CNET announced today that their share of e-commerce was $80 million for the holidays, for which they collect a referral fee. This is effectively Snap, which I believe has been doing quite well, generally speaking. So what was YooHoo's. Let's say it was $200 million. Seems conservative to me given that the e-commerce godzilla Amazon had a paltry $250 million. Stodgy retailer Trans World Music had the same as Amazon. Wal-Mart has the same as Amazon during every 5 hour period. Oops, I keep getting off point. Sorry.
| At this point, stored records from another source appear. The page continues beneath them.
-- pv_equiv track=rewrite | github.com/kevinlandert/IC_RL_CW1_TabularReinforcementLearning | src/GridWorld.py | create_lists
-- ===== SOURCE A (Python) =====
-- def create_lists(trace,lists):
--
--     for episode in trace:
--
--         state_id,action,reward = episode
--
--         if (state_id,action) not in lists:
--             lists[(state_id,action)] = []
--
--         for state_action_pair in lists:
--             lists[state_action_pair].append(reward)
--
--     return lists
-- ===== SOURCE B (Python) =====
-- def create_lists(trace, lists):
--     trace = list(trace)
--     rewards = []
--     for episode in trace:
--         state_id, action, reward = episode
--         rewards.append(reward)
--     for key in lists:
--         lists[key].extend(rewards)
--     for i, episode in enumerate(trace):
--         state_id, action, reward = episode
--         if (state_id, action) not in lists:
--             lists[(state_id, action)] = rewards[i:]
--     return lists
-- ===== Notes on version B (the rewrite author's own statement) =====
-- stated objective: faster
-- what changed: Replaces A's nested loop that appends each reward to every live key's list with one bulk extend of the pre-existing lists by the whole reward sequence plus a suffix slice rewards[i:] assigned at each key's first appearance.
import Mathlib
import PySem

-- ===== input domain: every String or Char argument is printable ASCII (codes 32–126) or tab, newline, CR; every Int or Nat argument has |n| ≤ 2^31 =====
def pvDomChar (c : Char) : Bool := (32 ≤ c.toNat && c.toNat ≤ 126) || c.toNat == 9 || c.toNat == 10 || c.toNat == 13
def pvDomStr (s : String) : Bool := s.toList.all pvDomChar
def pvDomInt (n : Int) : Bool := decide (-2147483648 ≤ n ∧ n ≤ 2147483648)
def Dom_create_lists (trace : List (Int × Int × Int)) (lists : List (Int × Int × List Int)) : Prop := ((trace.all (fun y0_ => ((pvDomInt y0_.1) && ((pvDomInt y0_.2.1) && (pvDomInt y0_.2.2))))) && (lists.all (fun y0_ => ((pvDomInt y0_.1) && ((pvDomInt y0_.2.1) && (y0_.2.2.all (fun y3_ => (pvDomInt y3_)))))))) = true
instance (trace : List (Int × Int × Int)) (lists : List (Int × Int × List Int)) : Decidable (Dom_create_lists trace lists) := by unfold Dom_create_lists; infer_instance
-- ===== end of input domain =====

-- B replaces A's per-step "append this reward to every live key" broadcast by one bulk extend of
-- the pre-existing lists plus a suffix slice rewards[i:] for each key first seen at index i
-- (objective: faster by a constant factor).  Both A and B mutate `lists` in place in Python in
-- the same way; the equivalence proved here is about the returned value.

-- `(state_id, action) in lists` (dict key membership)
def clKeyIn (d : List (Int × Int × List Int)) (s a : Int) : Bool :=
  d.any (fun e => e.1 == s && e.2.1 == a)

-- ===== PORT A =====
def create_lists (trace : List (Int × Int × Int)) (lists : List (Int × Int × List Int)) : List (Int × Int × List Int) :=
  trace.foldl
    (fun ls ep =>
      -- state_id, action, reward = episode
      -- if (state_id, action) not in lists: lists[(state_id, action)] = []
      let ls1 := if clKeyIn ls ep.1 ep.2.1 then ls else ls ++ [(ep.1, ep.2.1, ([] : List Int))]
      -- for state_action_pair in lists: lists[pair].append(reward)
      ls1.map (fun e => (e.1, e.2.1, e.2.2 ++ [ep.2.2])))
    lists

-- ===== PORT B =====
def create_lists_alt (trace : List (Int × Int × Int)) (lists : List (Int × Int × List Int)) : List (Int × Int × List Int) :=
  let rewards := trace.map (fun ep => ep.2.2)
  -- for key in lists: lists[key].extend(rewards)
  let lists1 := lists.map (fun e => (e.1, e.2.1, e.2.2 ++ rewards))
  -- for i, (s, a, r) in enumerate(trace): if (s, a) not in lists: lists[(s, a)] = rewards[i:]
  (PySem.List.enumerate trace 0).foldl
    (fun ls p =>
      if clKeyIn ls p.2.1 p.2.2.1 then ls
      else ls ++ [(p.2.1, p.2.2.1, PySem.List.slice rewards (some p.1) none)])
    lists1

-- ===== PRECONDITION & SPEC =====
def Spec_create_lists (trace : List (Int × Int × Int)) (lists : List (Int × Int × List Int)) (out : List (Int × Int × List Int)) : Prop := out = create_lists_alt trace lists
instance (trace : List (Int × Int × Int)) (lists : List (Int × Int × List Int)) (out : List (Int × Int × List Int)) : Decidable (Spec_create_lists trace lists out) := by unfold Spec_create_lists; infer_instance

-- ===== CLAIM (what is proved, stated in full; the proofs are below) =====
def Claim_equal_create_lists : Prop := ∀ (trace : List (Int × Int × Int)) (lists : List (Int × Int × List Int)), Dom_create_lists trace lists → Spec_create_lists trace lists (create_lists trace lists)

-- ===== LEMMAS AND PROOFS =====

-- key membership is unchanged by rewriting the values
theorem clKeyIn_map (d : List (Int × Int × List Int)) (s a : Int)
    (g : Int × Int × List Int → List Int) :
    clKeyIn (d.map (fun e => (e.1, e.2.1, g e))) s a = clKeyIn d s a := by
  simp [clKeyIn, List.any_map, Function.comp_def]

-- shifting the enumeration start by one and dropping the head reward are the same thing
theorem bloop_shift (t : List (Int × Int × Int)) (r : Int) (rt : List Int) :
    ∀ (k : ℕ) (acc : List (Int × Int × List Int)),
    (PySem.List.enumerate t ((k : Int) + 1)).foldl
      (fun ls p =>
        if clKeyIn ls p.2.1 p.2.2.1 then ls
        else ls ++ [(p.2.1, p.2.2.1, PySem.List.slice (r :: rt) (some p.1) none)]) acc
    = (PySem.List.enumerate t (k : Int)).foldl
      (fun ls p =>
        if clKeyIn ls p.2.1 p.2.2.1 then ls
        else ls ++ [(p.2.1, p.2.2.1, PySem.List.slice rt (some p.1) none)]) acc := by
  induction t with
  | nil => intro k acc; simp [PySem.List.enumerate_nil]
  | cons x xs ih =>
    intro k acc
    rw [PySem.List.enumerate_cons, PySem.List.enumerate_cons]
    simp only [List.foldl_cons]
    have h1 : ((k : Int) + 1) = ((k + 1 : ℕ) : Int) := by push_cast; ring
    have hs : PySem.List.slice (r :: rt) (some ((k : Int) + 1)) none
        = PySem.List.slice rt (some (k : Int)) none := by
      rw [h1, PySem.List.slice_from_natCast, PySem.List.slice_from_natCast]
      simp
    rw [hs, h1]
    exact ih (k + 1) _

theorem main_eq (trace : List (Int × Int × Int)) :
    ∀ (d : List (Int × Int × List Int)),
    create_lists trace d
    = (PySem.List.enumerate trace 0).foldl
        (fun ls p =>
          if clKeyIn ls p.2.1 p.2.2.1 then ls
          else ls ++ [(p.2.1, p.2.2.1,
            PySem.List.slice (trace.map (fun ep => ep.2.2)) (some p.1) none)])
        (d.map (fun e => (e.1, e.2.1, e.2.2 ++ trace.map (fun ep => ep.2.2)))) := by
  induction trace with
  | nil =>
    intro d
    simp [create_lists, PySem.List.enumerate_nil]
  | cons ep t ih =>
    intro d
    obtain ⟨s, a, r⟩ := ep
    have hstep : create_lists ((s, a, r) :: t) d
        = create_lists t
            ((if clKeyIn d s a then d else d ++ [(s, a, ([] : List Int))]).map
              (fun e => (e.1, e.2.1, e.2.2 ++ [r]))) := by
      simp [create_lists]
    rw [hstep, ih]
    rw [PySem.List.enumerate_cons]
    simp only [List.foldl_cons, List.map_cons]
    have hz : ((0 : Int) + 1) = (((0 : ℕ) : Int) + 1) := by norm_num
    rw [hz, bloop_shift t r (t.map (fun ep => ep.2.2)) 0]
    norm_num
    congr 1
    -- the accumulators agree
    rw [clKeyIn_map d s a (fun e => e.2.2 ++ r :: t.map (fun ep => ep.2.2))]
    by_cases h : clKeyIn d s a = true
    · simp [h]
    · simp [h]

-- ===== VERDICT (by name: the statement is the Claim_ definition above) =====
theorem create_lists_spec : Claim_equal_create_lists := by
  intro trace lists _
  unfold Spec_create_lists create_lists_alt
  exact main_eq trace lists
So Yahoo is at $200 million. Lets assume every transaction was for $33. Seems reasonable. That means that 6 million transactions took place thanks to Yahoo. Lets also assume that only i1 in 4 click throughs ended in sales. That would be 24 million slick throughs. At 25 cents per pop, that is a respectable $6 million in revenue. Add to that $200 per store (what 1,000 stores), equals a meaningless $200K. Total = $6.2 million. Curiously this about the same amount that the Japanese pump in each quarter.
If the $6.2 is taxed at 25%, it becomes about $4.6, and equates to $0.04 per share. Add this to the dwindling banner add component, and you have a very nice quaint business. World killer, no. Life changer, no. Free, yes. Quaint, yes.